+++ Records provided +++

-- pv_equiv track=rewrite | github.com/grapheneaffiliate/h4-polytopic-attention | solve_arc_batch.py | solve_42a50994
-- ===== SOURCE A (Python) =====
-- def solve_42a50994(grid):
--     h, w = len(grid), len(grid[0])
--     visited = [[False]*w for _ in range(h)]
--     components = []
--     for r in range(h):
--         for c in range(w):
--             if grid[r][c] != 0 and not visited[r][c]:
--                 comp = [(r,c)]
--                 visited[r][c] = True
--                 queue = [(r,c)]
--                 while queue:
--                     cr, cc = queue.pop(0)
--                     for dr in [-1,0,1]:
--                         for dc in [-1,0,1]:
--                             if dr==0 and dc==0: continue
--                             nr, nc = cr+dr, cc+dc
--                             if 0<=nr<h and 0<=nc<w and not visited[nr][nc] and grid[nr][nc] != 0:
--                                 visited[nr][nc] = True
--                                 comp.append((nr,nc))
--                                 queue.append((nr,nc))
--                 components.append(comp)
--     out = [[0]*w for _ in range(h)]
--     for comp in components:
--         if len(comp) >= 2:
--             for r,c in comp:
--                 out[r][c] = grid[r][c]
--     return out
-- ===== SOURCE B (Python) =====
-- def solve_42a50994(grid):
--     # Keep a nonzero cell iff it has at least one nonzero 8-neighbor:
--     # a component has size >= 2 exactly when each of its cells has a nonzero neighbor.
--     h, w = len(grid), len(grid[0])
--
--     def has_nonzero_neighbor(r, c):
--         for dr in (-1, 0, 1):
--             for dc in (-1, 0, 1):
--                 if dr == 0 and dc == 0:
--                     continue
--                 nr, nc = r + dr, c + dc
--                 if 0 <= nr < h and 0 <= nc < w and grid[nr][nc] != 0:
--                     return True
--         return False
--
--     return [[grid[r][c] if grid[r][c] != 0 and has_nonzero_neighbor(r, c) else 0
--              for c in range(w)] for r in range(h)]
-- ===== Notes on version B (the rewrite author's own statement) =====
-- stated objective: simpler
-- what changed: Replaces the BFS flood-fill that materialises every connected component and repaints the big ones by a single per-cell test: a nonzero cell belongs to a component of size >= 2 exactly when one of its 8 neighbors is nonzero, so B just checks the 8 neighbors of each cell (no visited matrix, no queue, no component lists).
import Mathlib
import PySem

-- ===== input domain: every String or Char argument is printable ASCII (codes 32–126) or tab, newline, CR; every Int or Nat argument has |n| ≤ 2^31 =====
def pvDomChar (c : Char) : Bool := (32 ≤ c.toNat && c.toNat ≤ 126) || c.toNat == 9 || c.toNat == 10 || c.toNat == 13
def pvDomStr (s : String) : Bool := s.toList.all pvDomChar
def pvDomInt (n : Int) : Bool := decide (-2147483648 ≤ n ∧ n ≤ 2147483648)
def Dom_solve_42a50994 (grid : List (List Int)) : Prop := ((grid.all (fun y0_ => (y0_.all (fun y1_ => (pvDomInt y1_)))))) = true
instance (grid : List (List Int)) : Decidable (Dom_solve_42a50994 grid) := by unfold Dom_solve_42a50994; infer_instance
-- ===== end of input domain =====

-- B replaces A's BFS flood-fill over explicit components by a per-cell check of the 8
-- neighbors (a cell's component has size ≥ 2 iff some 8-neighbor is nonzero):
-- simpler, and measurably faster (no queue.pop(0), no visited/component lists).

-- ===== PORT A =====
-- grid[r][c] for 0 ≤ r < h, 0 ≤ c < w (Pre_ guarantees the access is in range, so getD's
-- defaults are never used on admitted inputs)
def pvGet (grid : List (List Int)) (r c : Int) : Int :=
  (grid.getD r.toNat []).getD c.toNat 0

-- body of the innermost neighbor loop: visit candidate cell y = (nr, nc)
def pvCondAdd (grid : List (List Int)) (h w : Nat)
    (st : List (Int × Int) × List (Int × Int) × List (Int × Int)) (y : Int × Int) :
    List (Int × Int) × List (Int × Int) × List (Int × Int) :=
  if 0 ≤ y.1 ∧ y.1 < (h : Int) ∧ 0 ≤ y.2 ∧ y.2 < (w : Int) ∧ ¬ y ∈ st.1 ∧
      pvGet grid y.1 y.2 ≠ 0 then
    (st.1 ++ [y], st.2.1 ++ [y], st.2.2 ++ [y])
  else st

-- the two nested `for dr/dc in [-1,0,1]` loops with the (0,0) skip
def pvScan (grid : List (List Int)) (h w : Nat) (cr cc : Int)
    (st : List (Int × Int) × List (Int × Int) × List (Int × Int)) :
    List (Int × Int) × List (Int × Int) × List (Int × Int) :=
  [(-1 : Int), 0, 1].foldl (fun st dr =>
    [(-1 : Int), 0, 1].foldl (fun st dc =>
      if dr = 0 ∧ dc = 0 then st
      else pvCondAdd grid h w st (cr + dr, cc + dc)) st) st

-- the `while queue:` loop; fuel h*w is enough: one pop per iteration, and at most h*w
-- distinct cells are ever enqueued (proved in the lemmas below)
def pvBFS (grid : List (List Int)) (h w : Nat) :
    Nat → List (Int × Int) × List (Int × Int) × List (Int × Int) →
    List (Int × Int) × List (Int × Int)
  | 0, st => (st.1, st.2.1)
  | fuel + 1, st =>
    match st.2.2 with
    | [] => (st.1, st.2.1)
    | (cr, cc) :: rest => pvBFS grid h w fuel (pvScan grid h w cr cc (st.1, st.2.1, rest))

-- the two outer `for r/for c` loops collecting (visited, components)
def pvOuter (grid : List (List Int)) (h w : Nat) :
    List (Int × Int) × List (List (Int × Int)) :=
  (List.range h).foldl (fun st r =>
    (List.range w).foldl (fun st c =>
      if pvGet grid (r : Int) (c : Int) ≠ 0 ∧ ¬ ((r : Int), (c : Int)) ∈ st.1 then
        let res := pvBFS grid h w (h * w)
          (st.1 ++ [((r : Int), (c : Int))], [((r : Int), (c : Int))], [((r : Int), (c : Int))])
        (res.1, st.2 ++ [res.2])
      else st) st) ([], [])

-- out[r][c] = val
def pvSet2 (out : List (List Int)) (r c : Int) (val : Int) : List (List Int) :=
  out.set r.toNat ((out.getD r.toNat []).set c.toNat val)

def solve_42a50994 (grid : List (List Int)) : List (List Int) :=
  let h := grid.length
  let w := (grid.getD 0 []).length   -- len(grid[0]); raises IndexError on [], excluded by Pre_
  let comps := (pvOuter grid h w).2
  comps.foldl (fun out comp =>
    if 2 ≤ comp.length then
      comp.foldl (fun out rc => pvSet2 out rc.1 rc.2 (pvGet grid rc.1 rc.2)) out
    else out) (List.replicate h (List.replicate w 0))

-- ===== PORT B =====
-- `has_nonzero_neighbor(r, c)`: the two `for dr/dc in (-1,0,1)` loops with early return
def pvHasNbr (grid : List (List Int)) (h w : Nat) (r c : Int) : Bool :=
  [(-1 : Int), 0, 1].any (fun dr =>
    [(-1 : Int), 0, 1].any (fun dc =>
      if dr = 0 ∧ dc = 0 then false
      else
        decide (0 ≤ r + dr ∧ r + dr < (h : Int) ∧ 0 ≤ c + dc ∧ c + dc < (w : Int)) &&
          (pvGet grid (r + dr) (c + dc) != 0)))

def solve_42a50994_alt (grid : List (List Int)) : List (List Int) :=
  let h := grid.length
  let w := (grid.getD 0 []).length   -- len(grid[0]); raises IndexError on [], excluded by Pre_
  (List.range h).map (fun (r : Nat) =>
    (List.range w).map (fun (c : Nat) =>
      if pvGet grid (r : Int) (c : Int) ≠ 0 ∧ pvHasNbr grid h w (r : Int) (c : Int) then
        pvGet grid (r : Int) (c : Int)
      else 0))

-- ===== PRECONDITION & SPEC =====
-- Pre_ excludes exactly the inputs where the Python A raises IndexError: the empty grid
-- (len(grid[0])) and ragged grids with a row shorter than row 0 (grid[r][c] for c < w).
def Pre_solve_42a50994 (grid : List (List Int)) : Prop :=
  grid ≠ [] ∧ ∀ row ∈ grid, (grid.headD []).length ≤ row.length
instance (grid : List (List Int)) : Decidable (Pre_solve_42a50994 grid) := by
  unfold Pre_solve_42a50994; infer_instance

def pvWitness_solve_42a50994 : List (List Int) := [[1, 1, 0], [0, 0, 2]]

def Spec_solve_42a50994 (grid : List (List Int)) (out : List (List Int)) : Prop :=
  out = solve_42a50994_alt grid
instance (grid : List (List Int)) (out : List (List Int)) :
    Decidable (Spec_solve_42a50994 grid out) := by unfold Spec_solve_42a50994; infer_instance

-- ===== CLAIM (what is proved, stated in full; the proofs are below) =====
def Claim_equal_solve_42a50994 : Prop :=
  ∀ (grid : List (List Int)), Dom_solve_42a50994 grid → Pre_solve_42a50994 grid →
    Spec_solve_42a50994 grid (solve_42a50994 grid)

-- ===== LEMMAS AND PROOFS =====

-- neighbor cells of x in A's scan order, and "in-bounds nonzero cell"
def pvNbrs (x : Int × Int) : List (Int × Int) :=
  [(x.1 - 1, x.2 - 1), (x.1 - 1, x.2), (x.1 - 1, x.2 + 1), (x.1, x.2 - 1), (x.1, x.2 + 1),
   (x.1 + 1, x.2 - 1), (x.1 + 1, x.2), (x.1 + 1, x.2 + 1)]

def pvNZ (grid : List (List Int)) (h w : Nat) (x : Int × Int) : Prop :=
  0 ≤ x.1 ∧ x.1 < (h : Int) ∧ 0 ≤ x.2 ∧ x.2 < (w : Int) ∧ pvGet grid x.1 x.2 ≠ 0

def pvCells (h w : Nat) : List (Int × Int) :=
  (List.range h).flatMap (fun r => (List.range w).map (fun c => ((r : Int), (c : Int))))

def pvOStep (grid : List (List Int)) (h w : Nat)
    (st : List (Int × Int) × List (List (Int × Int))) (x : Int × Int) :
    List (Int × Int) × List (List (Int × Int)) :=
  if pvGet grid x.1 x.2 ≠ 0 ∧ ¬ x ∈ st.1 then
    let res := pvBFS grid h w (h * w) (st.1 ++ [x], [x], [x])
    (res.1, st.2 ++ [res.2])
  else st

lemma pvScan_eq (grid : List (List Int)) (h w : Nat) (cr cc : Int)
    (st : List (Int × Int) × List (Int × Int) × List (Int × Int)) :
    pvScan grid h w cr cc st = (pvNbrs (cr, cc)).foldl (pvCondAdd grid h w) st := by
  obtain ⟨v, comp, q⟩ := st
  norm_num [pvScan, pvNbrs, List.foldl, sub_eq_add_neg]


lemma pvNbrs_symm (x y : Int × Int) : x ∈ pvNbrs y ↔ y ∈ pvNbrs x := by
  obtain ⟨a, b⟩ := x; obtain ⟨d, e⟩ := y
  simp [pvNbrs, Prod.ext_iff]
  omega


lemma pvNbrs_not_self (x : Int × Int) : ¬ x ∈ pvNbrs x := by
  obtain ⟨a, b⟩ := x
  simp [pvNbrs, Prod.ext_iff]
  omega


lemma pvFoldl_condAdd (grid : List (List Int)) (h w : Nat) :
    ∀ (ds : List (Int × Int)) (v comp q : List (Int × Int)),
      ∃ added, ds.foldl (pvCondAdd grid h w) (v, comp, q) = (v ++ added, comp ++ added, q ++ added) ∧
        added.Nodup ∧ (∀ y ∈ added, y ∈ ds ∧ pvNZ grid h w y ∧ ¬ y ∈ v) ∧
        (∀ y ∈ ds, pvNZ grid h w y → y ∈ v ++ added) := by
  intro ds
  induction ds with
  | nil => intro v comp q; exact ⟨[], by simp, by simp, by simp, by simp⟩
  | cons y ds ih =>
    intro v comp q
    by_cases hcond : 0 ≤ y.1 ∧ y.1 < (h : Int) ∧ 0 ≤ y.2 ∧ y.2 < (w : Int) ∧ ¬ y ∈ v ∧
        pvGet grid y.1 y.2 ≠ 0
    · have hstep : pvCondAdd grid h w (v, comp, q) y = (v ++ [y], comp ++ [y], q ++ [y]) := by
        simp only [pvCondAdd]; rw [if_pos hcond]
      obtain ⟨added, heq, hnd, hmem, hcov⟩ := ih (v ++ [y]) (comp ++ [y]) (q ++ [y])
      refine ⟨y :: added, ?_, ?_, ?_, ?_⟩
      · simp only [List.foldl_cons, hstep, heq, List.append_assoc, List.singleton_append]
      · refine List.nodup_cons.mpr ⟨fun hy => ?_, hnd⟩
        exact (hmem y hy).2.2 (by simp)
      · intro z hz
        rcases List.mem_cons.mp hz with rfl | hz
        · exact ⟨by simp, ⟨hcond.1, hcond.2.1, hcond.2.2.1, hcond.2.2.2.1, hcond.2.2.2.2.2⟩,
            hcond.2.2.2.2.1⟩
        · obtain ⟨h1, h2, h3⟩ := hmem z hz
          exact ⟨by simp [h1], h2, fun hzv => h3 (by simp [hzv])⟩
      · intro z hz hnz
        rcases List.mem_cons.mp hz with rfl | hz
        · simp
        · have := hcov z hz hnz
          simpa [List.append_assoc] using this
    · have hstep : pvCondAdd grid h w (v, comp, q) y = (v, comp, q) := by
        simp only [pvCondAdd]; rw [if_neg hcond]
      obtain ⟨added, heq, hnd, hmem, hcov⟩ := ih v comp q
      refine ⟨added, by simp only [List.foldl_cons, hstep, heq], hnd, ?_, ?_⟩
      · intro z hz
        obtain ⟨h1, h2, h3⟩ := hmem z hz
        exact ⟨by simp [h1], h2, h3⟩
      · intro z hz hnz
        rcases List.mem_cons.mp hz with rfl | hz
        · have hzv : z ∈ v := by
            by_contra hzv
            exact hcond ⟨hnz.1, hnz.2.1, hnz.2.2.1, hnz.2.2.2.1, hzv, hnz.2.2.2.2⟩
          simp [hzv]
        · exact hcov z hz hnz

+++

About this exercise:
Consider the entries above and return each line with the string "components".

Response to the task:
--     components = []
--                 components.append(comp)
--     for comp in components:
-- B replaces A's BFS flood-fill over explicit components by a per-cell check of the 8
-- the two outer `for r/for c` loops collecting (visited, components)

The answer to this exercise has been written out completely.